*EXERCISE DESCRIPTION*.
Your answer should be only the lines below from the one with "theorem ext_succ (r" to the one with "theorem bfsB_eq (fuel", repeated exactly, ends included.

*PROVIDED INFORMATION*.
*** Begin section ***

-- pv_equiv track=rewrite | github.com/need-singularity/sylvian-singularity | .shared/calc/topos_divisor_analysis.py | antichains
-- ===== SOURCE A (Python) =====
-- import itertools
--
-- def antichains(objs):
--     """Find all antichains (sets of pairwise incomparable elements)."""
--     acs = []
--     for r in range(len(objs) + 1):
--         for subset in itertools.combinations(objs, r):
--             is_ac = True
--             for a, b in itertools.combinations(subset, 2):
--                 if a % b == 0 or b % a == 0:
--                     is_ac = False
--                     break
--             if is_ac:
--                 acs.append(subset)
--     return acs
-- ===== SOURCE B (Python) =====
-- def antichains(objs):
--     """Find all antichains by level-wise pruned extension (only valid
--     antichains are ever built), emitting levels in order of size."""
--     def incomp(a, b):
--         return (b == 0 or a % b != 0) and (a == 0 or b % a != 0)
--     results = []
--     level = [([], objs)]
--     while level:
--         nxt = []
--         for chain, rest in level:
--             results.append(tuple(chain))
--             for i, x in enumerate(rest):
--                 if all(incomp(y, x) for y in chain):
--                     nxt.append((chain + [x], rest[i + 1:]))
--         level = nxt
--     return results
-- ===== Notes on version B (the rewrite author's own statement) =====
-- stated objective: alternative
-- what changed: A enumerates every one of the 2^n subsets and re-tests all pairs inside each; B does a level-wise pruned search that only ever extends already-valid antichains by one element (checking the new element against the chain), emitting levels in size order, so no invalid subset is ever generated.
-- crash fix: A raises ZeroDivisionError whenever 0 occurs after the first position of objs (a % 0 is evaluated for the pair preceding it); B returns the antichain list there, since 0 is divisible by every integer and so joins no antichain of size >= 2. — e.g. on antichains([1, 0]): A raises ZeroDivisionError, B returns [[], [1], [0]]
import Mathlib
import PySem

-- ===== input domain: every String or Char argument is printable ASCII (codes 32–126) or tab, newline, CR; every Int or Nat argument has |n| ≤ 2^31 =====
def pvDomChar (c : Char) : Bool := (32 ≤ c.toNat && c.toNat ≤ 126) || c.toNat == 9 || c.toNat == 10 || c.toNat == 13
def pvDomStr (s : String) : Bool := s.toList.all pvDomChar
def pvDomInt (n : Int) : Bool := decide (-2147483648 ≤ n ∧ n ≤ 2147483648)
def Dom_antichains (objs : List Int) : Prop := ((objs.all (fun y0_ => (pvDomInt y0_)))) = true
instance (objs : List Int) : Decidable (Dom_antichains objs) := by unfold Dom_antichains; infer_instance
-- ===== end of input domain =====

-- B replaces A's test-every-subset enumeration (each subset re-checked pairwise) by a
-- level-wise pruned search that only ever extends already-valid antichains; objective: alternative.

-- ===== PORT A =====
-- itertools.combinations(l, r), in itertools order (lexicographic by positions)
def combosA : Nat → List Int → List (List Int)
  | 0, _ => [[]]
  | _+1, [] => []
  | r+1, x :: xs => (combosA r xs).map (fun s => x :: s) ++ combosA (r+1) xs

-- itertools.combinations(subset, 2), as the list of pairs it yields
def pairsA : List Int → List (Int × Int)
  | [] => []
  | x :: xs => xs.map (fun y => (x, y)) ++ pairsA xs

-- the inner `for a, b …: if a % b == 0 or b % a == 0: is_ac = False; break` loop
def isAcA (subset : List Int) : Bool :=
  (pairsA subset).all (fun p => !(PySem.Int.mod p.1 p.2 == 0 || PySem.Int.mod p.2 p.1 == 0))

def antichains (objs : List Int) : List (List Int) :=
  (List.range (objs.length + 1)).foldl
    (fun acs r => acs ++ ((combosA r objs).filter isAcA)) []

-- ===== PORT B =====
def incompB (a b : Int) : Bool :=
  (b == 0 || !(PySem.Int.mod a b == 0)) && (a == 0 || !(PySem.Int.mod b a == 0))

-- the `for i, x in enumerate(rest): if all(...): nxt.append((chain + [x], rest[i+1:]))` loop
def expandB (chain : List Int) : List Int → List (List Int × List Int)
  | [] => []
  | x :: rest =>
    (if chain.all (fun y => incompB y x) then [(chain ++ [x], rest)] else []) ++ expandB chain rest

-- the `while level:` loop (fuel len+1 suffices: each round strictly shortens every `rest`)
def bfsB : Nat → List (List Int × List Int) → List (List Int)
  | _, [] => []
  | 0, _ :: _ => []
  | fuel+1, c :: level =>
    ((c :: level).map Prod.fst) ++
      bfsB fuel ((c :: level).flatMap (fun cr => expandB cr.1 cr.2))

def antichains_alt (objs : List Int) : List (List Int) :=
  bfsB (objs.length + 1) [([], objs)]

-- ===== PRECONDITION & SPEC =====
-- Pre_ excludes exactly the inputs on which A raises ZeroDivisionError: those where 0 occurs
-- after the first position (the pair (a, 0) is then reached and `a % 0` raises).
def Pre_antichains (objs : List Int) : Prop := (0 : Int) ∉ objs.drop 1
instance (objs : List Int) : Decidable (Pre_antichains objs) := by unfold Pre_antichains; infer_instance
def pvWitness_antichains : List Int := [0, 3, 4, 6]

-- A raises ZeroDivisionError whenever 0 occurs after the first position; B returns the
-- antichain list there (0 is divisible by everything, so it joins no antichain of size ≥ 2).
-- (Checkable form: antichains_raises at the bottom of the file.)
def Raises_antichains (objs : List Int) : Prop := (0 : Int) ∈ objs.drop 1
instance (objs : List Int) : Decidable (Raises_antichains objs) := by unfold Raises_antichains; infer_instance
def pvRaiseWitness_antichains : List Int := [1, 0]
def pvRaiseWitnessOut_antichains : List (List Int) := [[], [1], [0]]

def Spec_antichains (objs : List Int) (out : List (List Int)) : Prop := out = antichains_alt objs
instance (objs : List Int) (out : List (List Int)) : Decidable (Spec_antichains objs out) := by unfold Spec_antichains; infer_instance

-- ===== CLAIM (what is proved, stated in full; the proofs are below) =====
def Claim_equal_antichains : Prop := ∀ (objs : List Int), Dom_antichains objs → Pre_antichains objs → Spec_antichains objs (antichains objs)
def Claim_raises_antichains : Prop := (∀ (objs : List Int), Dom_antichains objs → Raises_antichains objs → ¬ Pre_antichains objs) ∧ (Dom_antichains (pvRaiseWitness_antichains) ∧ Raises_antichains (pvRaiseWitness_antichains) ∧ antichains_alt (pvRaiseWitness_antichains) = pvRaiseWitnessOut_antichains)

-- ===== LEMMAS AND PROOFS =====

-- generic helpers
theorem all_congr' {α : Type} (l : List α) (p q : α → Bool)
    (h : ∀ x ∈ l, p x = q x) : l.all p = l.all q := by
  induction l with
  | nil => rfl
  | cons x xs ih =>
    simp only [List.all_cons]
    rw [h x (by simp), ih (fun y hy => h y (by simp [hy]))]

theorem all_and' {α : Type} (l : List α) (p q : α → Bool) :
    (l.all fun x => p x && q x) = (l.all p && l.all q) := by
  induction l with
  | nil => rfl
  | cons x xs ih =>
    simp only [List.all_cons, ih]
    cases p x <;> cases q x <;> cases xs.all p <;> cases xs.all q <;> rfl

theorem flatMap_congr' {α β : Type} (l : List α) (f g : α → List β)
    (h : ∀ x ∈ l, f x = g x) : l.flatMap f = l.flatMap g := by
  induction l with
  | nil => rfl
  | cons x xs ih =>
    simp only [List.flatMap_cons]
    rw [h x (by simp), ih (fun y hy => h y (by simp [hy]))]

-- internal pairwise check in B's vocabulary
def isAcB (s : List Int) : Bool := (pairsA s).all (fun p => incompB p.1 p.2)

-- "s extends the antichain c step by step": the check bfsB performs along a branch
def chainOK (c : List Int) : List Int → Bool
  | [] => true
  | x :: s => (c.all (fun y => incompB y x)) && chainOK (c ++ [x]) s

-- the size-r antichain extensions of chain c inside rest, in itertools order
def extB (r : Nat) (c : List Int) (rest : List Int) : List (List Int) :=
  ((combosA r rest).filter (fun s => chainOK c s)).map (fun s => c ++ s)

theorem ext_zero (c rest : List Int) : extB 0 c rest = [c] := by
  simp [extB, combosA, chainOK]

theorem flatMap_single {α β : Type} (l : List α) (f : α → β) :
    l.flatMap (fun x => [f x]) = l.map f := by
  induction l <;> simp_all

theorem flatMap_assoc' {α β γ : Type} (l : List α) (f : α → List β) (g : β → List γ) :
    (l.flatMap f).flatMap g = l.flatMap (fun x => (f x).flatMap g) := by
  induction l <;> simp_all

theorem ext_succ (r : Nat) (c rest : List Int) :
    extB (r+1) c rest = (expandB c rest).flatMap (fun cr => extB r cr.1 cr.2) := by
  induction rest generalizing c with
  | nil => simp [extB, combosA, expandB]
  | cons x xs ih =>
    by_cases h : c.all (fun y => incompB y x) = true
    · simp only [extB, combosA, expandB, h, if_true, List.filter_append, List.map_append,
        List.singleton_append, List.flatMap_cons]
      congr 1
      · rw [List.filter_map]
        rw [List.filter_congr (fun s (_ : s ∈ combosA r xs) =>
            show ((fun s => chainOK c s) ∘ fun s => x :: s) s = chainOK (c ++ [x]) s by
              simp [Function.comp, chainOK, h]), List.map_map]
        apply List.map_congr_left
        intro s _
        simp [Function.comp]
      · exact ih c
    · have hb : (c.all fun y => incompB y x) = false := Bool.eq_false_iff.mpr h
      simp only [extB, combosA, expandB, hb, Bool.false_eq_true, if_false, List.filter_append,
        List.map_append, List.nil_append]
      rw [List.filter_map]
      rw [List.filter_congr (fun s (_ : s ∈ combosA r xs) =>
            show ((fun s => chainOK c s) ∘ fun s => x :: s) s = (fun _ => false) s by
              simp [Function.comp, chainOK, hb])]
      rw [List.filter_false]
      simpa [extB] using ih c

theorem bfsB_eq (fuel : Nat) (L : List (List Int × List Int)) :
    bfsB fuel L = (List.range fuel).flatMap
      (fun r => L.flatMap (fun cr => extB r cr.1 cr.2)) := by
  induction fuel generalizing L with
  | zero => cases L <;> simp [bfsB]
  | succ n ih =>
    cases L with
    | nil => simp [bfsB]
    | cons c level =>
      have h1 : bfsB (n+1) (c :: level)
          = ((c :: level).map Prod.fst)
            ++ bfsB n ((c :: level).flatMap (fun cr => expandB cr.1 cr.2)) := rfl
      have hsplit : (0 :: List.map Nat.succ (List.range n)).flatMap
            (fun r => (c :: level).flatMap (fun cr => extB r cr.1 cr.2))
          = ((c :: level).flatMap (fun cr => extB 0 cr.1 cr.2))
            ++ (List.range n).flatMap
                (fun r => (c :: level).flatMap (fun cr => extB (r+1) cr.1 cr.2)) := by
        rw [List.flatMap_cons, List.flatMap_map]
      rw [h1, ih, List.range_succ_eq_map, hsplit]
      congr 1
      · rw [show (fun cr : List Int × List Int => extB 0 cr.1 cr.2)
              = (fun cr : List Int × List Int => [cr.1]) from funext fun cr => ext_zero cr.1 cr.2]
        rw [flatMap_single]
      · apply flatMap_congr'
        intro r _
        rw [flatMap_assoc']
        apply flatMap_congr'
        intro cr _
        exact (ext_succ r cr.1 cr.2).symm

theorem isAcB_cons (x : Int) (s : List Int) :
    isAcB (x :: s) = ((s.all fun y => incompB x y) && isAcB s) := by
  simp [isAcB, pairsA, List.all_append, List.all_map, Function.comp_def]

theorem chainOK_eq (s c : List Int) :
    chainOK c s = ((s.all fun b => c.all fun a => incompB a b) && isAcB s) := by
  induction s generalizing c with
  | nil => simp [chainOK, isAcB, pairsA]
  | cons x s ih =>
    simp only [chainOK, ih, List.all_cons, List.all_append, List.all_nil, Bool.and_true,
      isAcB_cons, all_and']
    cases c.all (fun a => incompB a x) <;>
      cases s.all (fun b => c.all fun a => incompB a b) <;>
      cases s.all (fun y => incompB x y) <;> cases isAcB s <;> rfl

theorem chainOK_nil (s : List Int) : chainOK [] s = isAcB s := by
  rw [chainOK_eq]
  simp

theorem combosA_sublist (r : Nat) (l s : List Int) (h : s ∈ combosA r l) : s.Sublist l := by
  induction l generalizing r s with
  | nil =>
    cases r with
    | zero => simp [combosA] at h; simp [h]
    | succ r => simp [combosA] at h
  | cons x xs ih =>
    cases r with
    | zero => simp [combosA] at h; simp [h]
    | succ r =>
      simp only [combosA, List.mem_append, List.mem_map] at h
      rcases h with ⟨t, ht, rfl⟩ | h
      · exact (ih r t ht).cons₂ x
      · exact (ih (r+1) s h).cons x

theorem tail_mem_of_sublist {s l : List Int} (h : s.Sublist l) :
    ∀ b ∈ s.tail, b ∈ l.tail := by
  induction h with
  | slnil => simp
  | @cons s l a h ih =>
    intro b hb
    exact h.subset (List.mem_of_mem_tail hb)
  | @cons₂ s l a h ih =>
    intro b hb
    exact h.subset hb

theorem pairsA_snd_mem (s : List Int) : ∀ p ∈ pairsA s, p.2 ∈ s.tail := by
  induction s with
  | nil => simp [pairsA]
  | cons x xs ih =>
    intro p hp
    simp only [pairsA, List.mem_append, List.mem_map] at hp
    rcases hp with ⟨y, hy, rfl⟩ | hp
    · simpa using hy
    · exact List.mem_of_mem_tail (ih p hp)

theorem mod_zero_left (b : Int) : PySem.Int.mod 0 b = 0 :=
  (PySem.Int.mod_eq_zero_iff_dvd 0 b).mpr (dvd_zero b)

theorem test_eq (a b : Int) (hb : b ≠ 0) :
    (!(PySem.Int.mod a b == 0 || PySem.Int.mod b a == 0)) = incompB a b := by
  by_cases ha : a = 0
  · subst ha
    simp [incompB, mod_zero_left, hb]
  · have ha' : (a == 0) = false := by simp [ha]
    have hb' : (b == 0) = false := by simp [hb]
    simp [incompB, ha', hb', Bool.not_or]

theorem isAc_eq (s : List Int) (h : ∀ b ∈ s.tail, b ≠ 0) : isAcA s = isAcB s := by
  unfold isAcA isAcB
  apply all_congr'
  intro p hp
  exact test_eq p.1 p.2 (h p.2 (pairsA_snd_mem s p hp))

-- ===== VERDICT (by name: the statement is the Claim_ definition above) =====
theorem antichains_spec : Claim_equal_antichains := by
  intro objs _ hpre
  unfold Spec_antichains
  have hA : antichains objs
      = (List.range (objs.length + 1)).flatMap (fun r => (combosA r objs).filter isAcA) := by
    unfold antichains
    rw [PySem.List.foldl_append_eq_flatMap]
    simp
  have hB : antichains_alt objs
      = (List.range (objs.length + 1)).flatMap (fun r => (combosA r objs).filter isAcB) := by
    unfold antichains_alt
    rw [bfsB_eq]
    apply flatMap_congr'
    intro r _
    simp [extB, chainOK_nil]
  rw [hA, hB]
  apply flatMap_congr'
  intro r _
  apply List.filter_congr
  intro s hs
  apply isAc_eq
  intro b hb h0
  subst h0
  exact hpre (by
    rw [List.drop_one]
    exact tail_mem_of_sublist (combosA_sublist r objs s hs) 0 hb)

theorem antichains_raises : Claim_raises_antichains := by
  unfold Claim_raises_antichains
  refine ⟨fun objs _ hr hp => hp hr, ?_⟩
  decide

-- self-check of the raise witness: it indeed falls outside Pre_ (via antichains_raises)
theorem pvRaiseWitness_ok : ¬ Pre_antichains pvRaiseWitness_antichains := by
  have h := antichains_raises
  unfold Claim_raises_antichains at h
  exact h.1 pvRaiseWitness_antichains (by decide) (by decide)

*** End section ***

*RESULT FOR THIS TASK*.
theorem ext_succ (r : Nat) (c rest : List Int) :
    extB (r+1) c rest = (expandB c rest).flatMap (fun cr => extB r cr.1 cr.2) := by
  induction rest generalizing c with
  | nil => simp [extB, combosA, expandB]
  | cons x xs ih =>
    by_cases h : c.all (fun y => incompB y x) = true
    · simp only [extB, combosA, expandB, h, if_true, List.filter_append, List.map_append,
        List.singleton_append, List.flatMap_cons]
      congr 1
      · rw [List.filter_map]
        rw [List.filter_congr (fun s (_ : s ∈ combosA r xs) =>
            show ((fun s => chainOK c s) ∘ fun s => x :: s) s = chainOK (c ++ [x]) s by
              simp [Function.comp, chainOK, h]), List.map_map]
        apply List.map_congr_left
        intro s _
        simp [Function.comp]
      · exact ih c
    · have hb : (c.all fun y => incompB y x) = false := Bool.eq_false_iff.mpr h
      simp only [extB, combosA, expandB, hb, Bool.false_eq_true, if_false, List.filter_append,
        List.map_append, List.nil_append]
      rw [List.filter_map]
      rw [List.filter_congr (fun s (_ : s ∈ combosA r xs) =>
            show ((fun s => chainOK c s) ∘ fun s => x :: s) s = (fun _ => false) s by
              simp [Function.comp, chainOK, hb])]
      rw [List.filter_false]
      simpa [extB] using ih c

theorem bfsB_eq (fuel : Nat) (L : List (List Int × List Int)) :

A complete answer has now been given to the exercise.